def sequentialInts (number : Int) (reverse : Bool) : Bool :=
  if number < 100 then false
  else
    let numList := (PySem.Int.toChars number).map pvDigitVal
    let numList := if reverse then numList.reverse else numList
    match numList with
    | [] => true
    | d :: ds => pvSeqLoop reverse d ds

-- ===== PORT B =====
-- s[::-1] is List.reverse; int(s[0]) via pyGet? (the getD defaults are unreachable:
-- s is nonempty since number ≥ 100); ''.join over range(len(s)) is map + flatten.
def sequentialInts_alt (number : Int) (reverse : Bool) : Bool :=
  if number < 100 then false
  else
    let s := PySem.Int.toChars number
    let s := if reverse then s.reverse else s
    let start := pvDigitVal ((PySem.List.pyGet? s 0).getD '0')
    let expected :=
      if reverse then
        ((List.range s.length).map (fun i : Nat => PySem.Int.toChars (start + (i : Int)))).flatten
      else
        ((List.range s.length).map
          (fun i : Nat => PySem.Int.toChars (PySem.Int.mod (start + (i : Int)) 10))).flatten
    decide (s = expected)

-- ===== PRECONDITION & SPEC =====
def Spec_sequentialInts (number : Int) (reverse : Bool) (out : Bool) : Prop := out = sequentialInts_alt number reverse
instance (number : Int) (reverse : Bool) (out : Bool) : Decidable (Spec_sequentialInts number reverse out) := by unfold Spec_sequentialInts; infer_instance

-- ===== CLAIM (what is proved, stated in full; the proofs are below) =====
def Claim_equal_sequentialInts : Prop := ∀ (number : Int) (reverse : Bool), Dom_sequentialInts number reverse → Spec_sequentialInts number reverse (sequentialInts number reverse)

-- ===== LEMMAS AND PROOFS =====

lemma pv_toDigitsCore_succ (f n : Nat) (l : List Char) :
    Nat.toDigitsCore 10 (f+1) n l =
      (if n / 10 = 0 then Nat.digitChar (n % 10) :: l
       else Nat.toDigitsCore 10 f (n / 10) (Nat.digitChar (n % 10) :: l)) := by
  rw [Nat.toDigitsCore]

lemma pv_toDigitsCore_digits (f : Nat) : ∀ (n : Nat) (l : List Char),
    (∀ c ∈ l, ∃ d : Nat, d < 10 ∧ c = Nat.digitChar d) →
    ∀ c ∈ Nat.toDigitsCore 10 f n l, ∃ d : Nat, d < 10 ∧ c = Nat.digitChar d := by
  induction f with
  | zero => intro n l hl; simpa [Nat.toDigitsCore] using hl
  | succ f ih =>
    intro n l hl c hc
    rw [pv_toDigitsCore_succ] at hc
    by_cases h0 : n / 10 = 0
    · rw [if_pos h0] at hc
      rcases List.mem_cons.mp hc with h | h
      · exact ⟨n % 10, Nat.mod_lt _ (by norm_num), h⟩
      · exact hl c h
    · rw [if_neg h0] at hc
      refine ih (n / 10) _ ?_ c hc
      intro c' hc'
      rcases List.mem_cons.mp hc' with h | h
      · exact ⟨n % 10, Nat.mod_lt _ (by norm_num), h⟩
      · exact hl c' h

lemma pv_digits_toChars (n : Int) (hn : 0 ≤ n) :
    ∀ c ∈ PySem.Int.toChars n, ∃ d : Nat, d < 10 ∧ c = Nat.digitChar d := by
  have : ¬ n < 0 := by omega
  simp only [PySem.Int.toChars, this, if_false, Nat.toDigits]
  exact pv_toDigitsCore_digits _ _ _ (by simp)

lemma pv_val_digitChar (d : Nat) (h : d < 10) : pvDigitVal (Nat.digitChar d) = (d : Int) := by
  interval_cases d <;> decide

lemma pv_toChars_small (k : Int) (h0 : 0 ≤ k) (h9 : k < 10) :
    PySem.Int.toChars k = [Nat.digitChar k.toNat] := by
  interval_cases k <;> decide

lemma pv_digitChar_inj (d e : Nat) (hd : d < 10) (he : e < 10) :
    Nat.digitChar d = Nat.digitChar e ↔ d = e := by
  interval_cases d <;> interval_cases e <;> decide

lemma pv_mod_ten (a : Int) : PySem.Int.mod a 10 = a % 10 := by
  simp [PySem.Int.mod, Int.fmod_eq_emod]

lemma pv_toDigitsCore_len (f : Nat) : ∀ (n : Nat) (l : List Char), 1 ≤ f →
    l.length + 1 ≤ (Nat.toDigitsCore 10 f n l).length := by
  induction f with
  | zero => intro n l h; omega
  | succ f ih =>
    intro n l _
    rw [pv_toDigitsCore_succ]
    by_cases h0 : n / 10 = 0
    · simp [h0]
    · rw [if_neg h0]
      rcases Nat.eq_zero_or_pos f with hf | hf
      · subst hf; simp [Nat.toDigitsCore]
      · have := ih (n / 10) (Nat.digitChar (n % 10) :: l) hf
        simp at this ⊢
        omega

lemma pv_toChars_len_ge_two (k : Int) (h : 10 ≤ k) : 2 ≤ (PySem.Int.toChars k).length := by
  have hneg : ¬ k < 0 := by omega
  simp only [PySem.Int.toChars, hneg, if_false, Nat.toDigits]
  have h10 : 10 ≤ k.toNat := by omega
  have hne : ¬ k.toNat / 10 = 0 := by omega
  obtain ⟨m, hm⟩ : ∃ m, k.toNat = m + 1 := ⟨k.toNat - 1, by omega⟩
  rw [hm, pv_toDigitsCore_succ, if_neg (by omega)]
  have := pv_toDigitsCore_len (m+1) ((m+1) / 10) [Nat.digitChar ((m+1) % 10)] (by omega)
  simpa using this

lemma pv_flat_len (a : Int) (ha : 10 ≤ a) : ∀ n : Nat,
    2 * n ≤ (((List.range n).map (fun i : Nat => PySem.Int.toChars (a + (i : Int)))).flatten).length := by
  intro n
  induction n with
  | zero => simp
  | succ n ih =>
    rw [List.range_succ, List.map_append, List.flatten_append]
    have h2 := pv_toChars_len_ge_two (a + (n : Int)) (by omega)
    simp only [List.map_cons, List.map_nil, List.flatten_cons, List.flatten_nil,
      List.append_nil, List.length_append]
    omega

lemma pv_loop_wrap (cs : List Char) : ∀ prev : Int,
    (∀ c ∈ cs, ∃ d : Nat, d < 10 ∧ c = Nat.digitChar d) → 0 ≤ prev → prev < 10 →
    pvSeqLoop false prev (cs.map pvDigitVal)
      = decide (cs = ((List.range cs.length).map
          (fun i : Nat => PySem.Int.toChars (PySem.Int.mod (prev + 1 + (i : Int)) 10))).flatten) := by
  induction cs with
  | nil => intro prev _ _ _; simp [pvSeqLoop]
  | cons c cs ih =>
    intro prev hdig h0 h9
    obtain ⟨d, hd, rfl⟩ := hdig c (List.mem_cons_self)
    have hdig' : ∀ c ∈ cs, ∃ d : Nat, d < 10 ∧ c = Nat.digitChar d :=
      fun c hc => hdig c (List.mem_cons_of_mem _ hc)
    have hmod : PySem.Int.mod (prev + 1 + ((0 : Nat) : Int)) 10 = (prev + 1) % 10 := by
      rw [pv_mod_ten]; norm_num
    have he0 : 0 ≤ (prev + 1) % 10 := by omega
    have he9 : (prev + 1) % 10 < 10 := by omega
    have hhead : PySem.Int.toChars (PySem.Int.mod (prev + 1 + ((0 : Nat) : Int)) 10)
        = [Nat.digitChar ((prev + 1) % 10).toNat] := by
      rw [hmod, pv_toChars_small _ he0 he9]
    simp only [List.length_cons, List.range_succ_eq_map, List.map_cons, List.map_map,
      List.flatten_cons, List.map_cons, pvSeqLoop, pv_val_digitChar d hd, hhead,
      List.singleton_append]
    by_cases hc : (d : Int) = (prev + 1) % 10
    · have hcond : (((d : Int) - 1 == prev) || ((d : Int) == 0 && prev == 9 && !false)) = true := by
        simp
        omega
      rw [if_pos hcond, ih (d : Int) hdig' (by omega) (by omega)]
      have hmap : (List.range cs.length).map
            ((fun i : Nat => PySem.Int.toChars (PySem.Int.mod (prev + 1 + (i : Int)) 10)) ∘ Nat.succ)
          = (List.range cs.length).map
            (fun i : Nat => PySem.Int.toChars (PySem.Int.mod ((d : Int) + 1 + (i : Int)) 10)) := by
        refine List.map_congr_left ?_
        intro i _
        simp only [Function.comp]
        congr 1
        rw [pv_mod_ten, pv_mod_ten]
        push_cast
        omega
      rw [hmap]
      have hdchar : Nat.digitChar d = Nat.digitChar ((prev + 1) % 10).toNat := by
        congr 1; omega
      rw [hdchar]
      simp [List.cons.injEq]
    · rw [if_neg (by simp; omega)]
      have hne : Nat.digitChar d ≠ Nat.digitChar ((prev + 1) % 10).toNat := by
        rw [ne_eq, pv_digitChar_inj d _ hd (by omega)]
        omega
      symm
      simp only [decide_eq_false_iff_not]
      intro habs
      exact hne (by injection habs)

lemma pv_loop_norev (cs : List Char) : ∀ prev : Int,
    (∀ c ∈ cs, ∃ d : Nat, d < 10 ∧ c = Nat.digitChar d) → 0 ≤ prev → prev < 10 →
    pvSeqLoop true prev (cs.map pvDigitVal)
      = decide (cs = ((List.range cs.length).map
          (fun i : Nat => PySem.Int.toChars (prev + 1 + (i : Int)))).flatten) := by
  induction cs with
  | nil => intro prev _ _ _; simp [pvSeqLoop]
  | cons c cs ih =>
    intro prev hdig h0 h9
    obtain ⟨d, hd, rfl⟩ := hdig c (List.mem_cons_self)
    have hdig' : ∀ c ∈ cs, ∃ d : Nat, d < 10 ∧ c = Nat.digitChar d :=
      fun c hc => hdig c (List.mem_cons_of_mem _ hc)
    by_cases h8 : prev < 9
    · -- prev + 1 is still a digit
      have hhead : PySem.Int.toChars (prev + 1 + ((0 : Nat) : Int))
          = [Nat.digitChar (prev + 1).toNat] := by
        rw [show prev + 1 + ((0 : Nat) : Int) = prev + 1 by norm_num,
          pv_toChars_small _ (by omega) (by omega)]
      simp only [List.length_cons, List.range_succ_eq_map, List.map_cons, List.map_map,
        List.flatten_cons, pvSeqLoop, pv_val_digitChar d hd, hhead, List.singleton_append]
      by_cases hc : (d : Int) = prev + 1
      · have hcond : (((d : Int) - 1 == prev) || ((d : Int) == 0 && prev == 9 && !true)) = true := by
          simp
          omega
        rw [if_pos hcond, ih (d : Int) hdig' (by omega) (by omega)]
        have hmap : (List.range cs.length).map
              ((fun i : Nat => PySem.Int.toChars (prev + 1 + (i : Int))) ∘ Nat.succ)
            = (List.range cs.length).map
              (fun i : Nat => PySem.Int.toChars ((d : Int) + 1 + (i : Int))) := by
          refine List.map_congr_left ?_
          intro i _
          simp only [Function.comp]
          congr 1
          push_cast
          omega
        rw [hmap]
        have hdchar : Nat.digitChar d = Nat.digitChar (prev + 1).toNat := by
          congr 1; omega
        rw [hdchar]
        simp [List.cons.injEq]
      · rw [if_neg (by simp; omega)]
        have hne : Nat.digitChar d ≠ Nat.digitChar (prev + 1).toNat := by
          rw [ne_eq, pv_digitChar_inj d _ hd (by omega)]
          omega
        symm
        simp only [decide_eq_false_iff_not]
        intro habs
        exact hne (by injection habs)
    · -- prev = 9: A's loop rejects (no wraparound when reversed); B's expected string is too long
      have h9' : prev = 9 := by omega
      simp only [List.map_cons, pvSeqLoop, pv_val_digitChar d hd]
      rw [if_neg (by simp; omega)]
      have hlen := pv_flat_len (prev + 1) (by omega) (cs.length + 1)
      symm
      simp only [decide_eq_false_iff_not]
      intro habs
      have : (Nat.digitChar d :: cs).length
          = (((List.range (Nat.digitChar d :: cs).length).map
              (fun i : Nat => PySem.Int.toChars (prev + 1 + (i : Int)))).flatten).length := by
        rw [← habs]
      simp only [List.length_cons] at this hlen
      omega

* [Action item]:
Give an exact copy of the lines above from the line with "obtain ⟨m, hm⟩" up to and including the line with "lemma pv_flat_len (a", and leave everything else out.

* [Response area]:
  obtain ⟨m, hm⟩ : ∃ m, k.toNat = m + 1 := ⟨k.toNat - 1, by omega⟩
  rw [hm, pv_toDigitsCore_succ, if_neg (by omega)]
  have := pv_toDigitsCore_len (m+1) ((m+1) / 10) [Nat.digitChar ((m+1) % 10)] (by omega)
  simpa using this

lemma pv_flat_len (a : Int) (ha : 10 ≤ a) : ∀ n : Nat,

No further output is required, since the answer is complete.